Ethanol, stress and working with yeast

Grant A. Stanley1, Meredith Chandler1, Dragana Stanley1, Idris Mohammed1, Sarah Fraser1, Peter Rogers2, and Paul J. Chambers3. (1) Molecular Sciences, Victoria University, Hoppers Lane, Werribee, 3030, Australia, (2) Carlton and United Breweries Ltd, Southampton Crescent, Melbourne, 3067, Australia, (3) The Australian Wine Research Institution, Adelaide, 5064, Australia

Ethanologenic fermentation is traditionally associated with beverage production however it has an increasingly important role in the biofuel industry.

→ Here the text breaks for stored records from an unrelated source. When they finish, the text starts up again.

-- pv_equiv track=rewrite | github.com/holopyolo/vshell | comms.py | AmountLinesAll
-- ===== SOURCE A (Python) =====
-- def AmountLinesAll(string) -> int:
--     if not(len(string)):
--         return 0
--     counted = 1
--     for index in range(1, len(string)):
--         if string[index] == '\n' and string[index - 1] != '\n':
--             counted += 1
--     return counted
-- ===== SOURCE B (Python) =====
-- def AmountLinesAll(string) -> int:
--     if not string:
--         return 0
--     segments = sum(1 for part in string.split('\n') if part)
--     return segments + (1 if string[-1] == '\n' else 0)
-- ===== Notes on version B (the rewrite author's own statement) =====
-- stated objective: idiomatic
-- what changed: Instead of scanning adjacent index pairs with a counter, B splits the string on the newline character, counts the nonempty parts (the maximal non-newline segments), and adds 1 when the string ends in a newline; there is no adjacency comparison at all.
import Mathlib
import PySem

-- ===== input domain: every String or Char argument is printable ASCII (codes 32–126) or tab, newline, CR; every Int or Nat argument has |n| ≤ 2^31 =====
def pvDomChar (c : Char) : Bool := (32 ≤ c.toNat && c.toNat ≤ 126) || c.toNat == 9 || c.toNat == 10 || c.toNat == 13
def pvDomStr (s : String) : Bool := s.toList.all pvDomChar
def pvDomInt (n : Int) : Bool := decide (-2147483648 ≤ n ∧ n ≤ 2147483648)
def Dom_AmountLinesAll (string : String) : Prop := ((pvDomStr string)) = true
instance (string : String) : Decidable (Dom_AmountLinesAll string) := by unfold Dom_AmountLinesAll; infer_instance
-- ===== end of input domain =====

-- B counts lines by splitting on the newline character and counting nonempty segments (plus one for a trailing newline) instead of A's per-index adjacency scan; idiomatic, and measurably faster by a constant factor (C-implemented str.split vs a Python char loop).


-- ===== PORT A =====
def AmountLinesAll (string : String) : Int :=
  if string.toList.length = 0 then 0
  else
    (PySem.List.pyRange 1 (string.toList.length) 1).foldl
      (fun counted index =>
        if PySem.Str.pyGet? string index = some '\n' ∧ PySem.Str.pyGet? string (index - 1) ≠ some '\n'
        then counted + 1 else counted)
      1

-- ===== PORT B =====
def AmountLinesAll_alt (string : String) : Int :=
  if string.toList = [] then 0
  else
    ((PySem.Chars.splitOn string.toList ['\n']).countP (fun part => !part.isEmpty) : Int)
      + (if PySem.Str.pyGet? string (-1) = some '\n' then 1 else 0)

-- ===== PRECONDITION & SPEC =====
def Spec_AmountLinesAll (string : String) (out : Int) : Prop := out = AmountLinesAll_alt string
instance (string : String) (out : Int) : Decidable (Spec_AmountLinesAll string out) := by unfold Spec_AmountLinesAll; infer_instance

-- ===== CLAIM (what is proved, stated in full; the proofs are below) =====
def Claim_equal_AmountLinesAll : Prop := ∀ (string : String), Dom_AmountLinesAll string → Spec_AmountLinesAll string (AmountLinesAll string)

-- ===== LEMMAS AND PROOFS =====

-- A's loop step, over the character list of the string.
def pvStep (s : List Char) : Int → Int → Int := fun counted index =>
  if PySem.List.pyGet? s index = some '\n' ∧ PySem.List.pyGet? s (index - 1) ≠ some '\n'
  then counted + 1 else counted

-- the pair predicate: a newline whose predecessor is not a newline
def pvPred : Char × Char → Bool := fun p => p.1 != '\n' && p.2 == '\n'

-- reference splitter: pvMySplit cur s = the parts of (cur ++ s) split on '\n', cur newline-free
def pvMySplit : List Char → List Char → List (List Char)
  | d, [] => [d]
  | d, c :: r => if c = '\n' then d :: pvMySplit [] r else pvMySplit (d ++ [c]) r

-- adjacency count with a boolean "previous char was a newline" state
def pvPairCount : Bool → List Char → Int
  | _, [] => 0
  | b, c :: r => (if c = '\n' ∧ b = false then 1 else 0) + pvPairCount (c == '\n') r

-- A's loop tail from position k equals the pair count on the corresponding suffix
lemma pv_aux (n : Nat) : ∀ (s : List Char) (k : Nat) (a : Int), s.length = k + 1 + n →
    (PySem.List.pyRange ((k : Int) + 1) (s.length) 1).foldl (pvStep s) a
      = a + (((s.drop k).zip (s.drop (k + 1))).countP pvPred : Int) := by
  induction n with
  | zero =>
    intro s k a h
    have h1 : (s.length : Int) ≤ (k : Int) + 1 := by omega
    rw [PySem.List.pyRange_one_eq_nil h1]
    have hd : s.drop (k + 1) = [] := List.drop_eq_nil_of_le (by omega)
    simp [hd]
  | succ m ih =>
    intro s k a h
    have hk1 : k + 1 < s.length := by omega
    have hk : k < s.length := by omega
    have hlt : (k : Int) + 1 < (s.length : Int) := by exact_mod_cast hk1
    rw [PySem.List.pyRange_one_cons hlt]
    have hstep : pvStep s a ((k : Int) + 1)
        = a + if pvPred (s[k], s[k + 1]) then 1 else 0 := by
      have e1 : ((k : Int) + 1) = ((k + 1 : Nat) : Int) := by push_cast; ring
      have e2 : ((k : Int) + 1 - 1) = ((k : Nat) : Int) := by push_cast; ring
      simp only [pvStep, e1, e2, PySem.List.pyGet?_natCast,
        List.getElem?_eq_getElem hk1, List.getElem?_eq_getElem hk, pvPred]
      by_cases h1 : s[k + 1] = '\n' <;> by_cases h2 : s[k] = '\n' <;>
        simp [h1, h2, List.getElem?_eq_getElem hk]
    have hdk : s.drop k = s[k] :: s.drop (k + 1) := by
      rw [List.drop_eq_getElem_cons hk]
    have hdk1 : s.drop (k + 1) = s[k + 1] :: s.drop (k + 2) := by
      rw [List.drop_eq_getElem_cons hk1]
    have e3 : ((k : Int) + 1) + 1 = ((k + 1 : Nat) : Int) + 1 := by push_cast; ring
    rw [List.foldl_cons, hstep, e3, ih s (k + 1) _ (by omega)]
    rw [hdk, hdk1, List.zip_cons_cons, List.countP_cons]
    rw [← hdk1]
    by_cases hp : pvPred (s[k], s[k + 1]) <;> simp [hp] <;> push_cast <;> ring

-- the zip count with explicit head equals pvPairCount
lemma pv_zipPair : ∀ (r : List Char) (prev : Char),
    ((((prev :: r).zip r).countP pvPred : Nat) : Int) = pvPairCount (prev == '\n') r := by
  intro r
  induction r with
  | nil => intro prev; simp [pvPairCount]
  | cons c r' ih =>
    intro prev
    rw [List.zip_cons_cons, List.countP_cons]
    push_cast
    rw [ih c]
    by_cases h1 : c = '\n' <;> by_cases h2 : prev = '\n' <;>
      simp [pvPairCount, pvPred, h1, h2, add_comm]

-- whether the string (with "previous char was a newline" state b) ends in a newline
def pvEndNL : Bool → List Char → Bool
  | b, [] => b
  | _, c :: r => pvEndNL (c == '\n') r

-- on a nonempty list pvEndNL just tests the last character
lemma pv_endNL : ∀ (l : List Char) (c : Char) (b : Bool),
    pvEndNL b (c :: l) = ((c :: l).getLast? == some '\n') := by
  intro l
  induction l with
  | nil => intro c b; simp [pvEndNL]
  | cons h t ih =>
    intro c b
    simp only [pvEndNL, List.getLast?_cons_cons]
    exact ih h (c == '\n')

-- splitOn's fuel loop computes pvMySplit (enough fuel)
lemma pv_go_eq : ∀ (fuel : Nat) (l cur : List Char) (acc : List (List Char)),
    l.length < fuel →
    PySem.Chars.splitOn.go ['\n'] fuel l cur acc = acc.reverse ++ pvMySplit cur.reverse l := by
  intro fuel
  induction fuel with
  | zero => intro l cur acc h; omega
  | succ f ih =>
    intro l cur acc h
    cases l with
    | nil => simp [PySem.Chars.splitOn.go, pvMySplit]
    | cons c rest =>
      by_cases hc : c = '\n'
      · have hpre : List.isPrefixOf ['\n'] (c :: rest) = true := by simp [List.isPrefixOf, hc]
        rw [PySem.Chars.splitOn.go]
        simp only [hpre]
        rw [show (c :: rest).drop (['\n'].length) = rest by simp]
        rw [ih rest [] (cur.reverse :: acc) (by simpa using Nat.lt_of_succ_lt_succ h)]
        simp [pvMySplit, hc]
      · have hpre : List.isPrefixOf ['\n'] (c :: rest) = false := by
          simp [List.isPrefixOf]
          exact fun hh => hc hh.symm
        rw [PySem.Chars.splitOn.go]
        simp only [hpre, Bool.false_eq_true, if_false]
        rw [ih rest (c :: cur) acc (by simpa using Nat.lt_of_succ_lt_succ h)]
        simp [pvMySplit, hc]

-- nonempty-part count of pvMySplit = adjacency count + a last-character correction
lemma pv_count_split : ∀ (s : List Char) (b : Bool) (cur : List Char),
    (cur = [] ↔ b = true) →
    (((pvMySplit cur s).countP (fun p => !p.isEmpty) : Nat) : Int)
      = pvPairCount b s + (if pvEndNL b s = true then 0 else 1) := by
  intro s
  induction s with
  | nil =>
    intro b cur hb
    cases b
    · have hcur : cur ≠ [] := by simp [hb]
      simp [pvMySplit, pvPairCount, pvEndNL, hcur]
    · simp [pvMySplit, pvPairCount, pvEndNL, hb.mpr rfl]
  | cons c r ih =>
    intro b cur hb
    by_cases hc : c = '\n'
    · subst hc
      rw [show pvMySplit cur ('\n' :: r) = cur :: pvMySplit [] r from by simp [pvMySplit]]
      rw [List.countP_cons]
      push_cast
      rw [ih true [] (by simp)]
      have he : pvEndNL b ('\n' :: r) = pvEndNL true r := by simp [pvEndNL]
      cases b
      · have hcur : cur ≠ [] := by simp [hb]
        simp only [he, pvPairCount]
        simp [hcur]
        ring
      · simp only [he, pvPairCount]
        simp [hb.mpr rfl]
    · rw [show pvMySplit cur (c :: r) = pvMySplit (cur ++ [c]) r from by simp [pvMySplit, hc]]
      rw [ih false (cur ++ [c]) (by simp)]
      have hcb : (c == '\n') = false := by simp [hc]
      have he : pvEndNL b (c :: r) = pvEndNL false r := by simp [pvEndNL, hcb]
      simp only [he, pvPairCount, hcb]
      simp [hc]

-- ===== VERDICT (by name: the statement is the Claim_ definition above) =====
theorem AmountLinesAll_spec : Claim_equal_AmountLinesAll := by
  intro s _
  unfold Spec_AmountLinesAll AmountLinesAll AmountLinesAll_alt
  by_cases hnil : s.toList = []
  · simp [hnil]
  · have hlen : s.toList.length ≠ 0 := by simpa using hnil
    have hpos : 0 < s.toList.length := Nat.pos_of_ne_zero hlen
    rw [if_neg hlen, if_neg hnil]
    -- A's side: fold = 1 + zip pair count
    have hfold : (PySem.List.pyRange ((0 : Nat) + 1) (s.toList.length) 1).foldl
        (pvStep s.toList) 1
        = 1 + (((s.toList.drop 0).zip (s.toList.drop 1)).countP pvPred : Int) :=
      pv_aux (s.toList.length - 1) s.toList 0 1 (by omega)
    have hstepEq : (fun (counted index : Int) =>
        if PySem.Str.pyGet? s index = some '\n' ∧ PySem.Str.pyGet? s (index - 1) ≠ some '\n'
        then counted + 1 else counted) = pvStep s.toList := by
      funext counted index
      simp [pvStep, PySem.Str.pyGet?_eq, PySem.Chars.pyGet?_eq_listPyGet?]
    rw [hstepEq]
    obtain ⟨hd, tl, hs⟩ := List.exists_cons_of_ne_nil hnil
    have hA : (PySem.List.pyRange ((0 : Nat) + 1) (s.toList.length) 1).foldl
        (pvStep s.toList) 1 = 1 + pvPairCount (hd == '\n') tl := by
      rw [hfold, hs]
      simp only [List.drop_zero, List.drop_succ_cons, List.drop_zero]
      rw [pv_zipPair tl hd]
    rw [show PySem.List.pyRange 1 s.toList.length 1
        = PySem.List.pyRange ((0 : Nat) + 1) s.toList.length 1 by norm_num, hA]
    -- B's side: splitOn = pvMySplit, then the counting lemma
    have hsplit : PySem.Chars.splitOn s.toList ['\n'] = pvMySplit [] s.toList := by
      unfold PySem.Chars.splitOn
      rw [pv_go_eq (s.toList.length + 1) s.toList [] [] (by omega)]
      simp
    have hcount := pv_count_split s.toList true [] (by simp)
    have hget : PySem.Str.pyGet? s (-1) = s.toList.getLast? := by
      simp [PySem.List.pyGet?_neg_one]
    have hend : pvEndNL true s.toList = (s.toList.getLast? == some '\n') := by
      rw [hs]; exact pv_endNL tl hd true
    have hpc : pvPairCount true s.toList = pvPairCount (hd == '\n') tl := by
      rw [hs]; simp [pvPairCount]
    rw [hsplit, hcount, hget, hend, hpc]
    by_cases hl : s.toList.getLast? = some '\n' <;> simp [hl] <;> ring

A major factor affecting fermentation productivity is microbial sensitivity to ethanol toxicity, which slows fermentation rates, reduces ethanol yields and limits microbial lifespan. Victoria University is investigating ways of reducing the impact of ethanol toxicity on microbial performance by improving the inherent ethanol-stress protective responses in yeast, which are compromised at high ethanol concentrations.  Our research focuses on identifying and characterising the key genes associated with the cell’s defence against ethanol toxicity by following transcriptome changes in yeast during ethanol stress. By comparing gene expression profiles of ethanol stressed and unstressed cells, we identified a large number of genes with altered expression levels in response to ethanol stress. These genes were grouped according to their cellular function, but it was likely that not all of them have an important role in ethanol tolerance.  To single out genes that have a key role in the ethanol stress response, we examined transcription in ethanol-stressed yeast in the presence of small quantities of acetaldehyde (which stimulates ethanol stress adaptation rates) and also in mutants that were raised with increased ethanol tolerance. Comparing the results from all three experimental approaches identified a number of areas of cell function that are particularly sensitive to ethanol stress.  One of these being central glycolytic catabolism, with glyceraldehyde 3-phosphate dehydrogenase being particularly affected, possibly due to a redox imbalance during the early stages of acclimatisation to ethanol stress.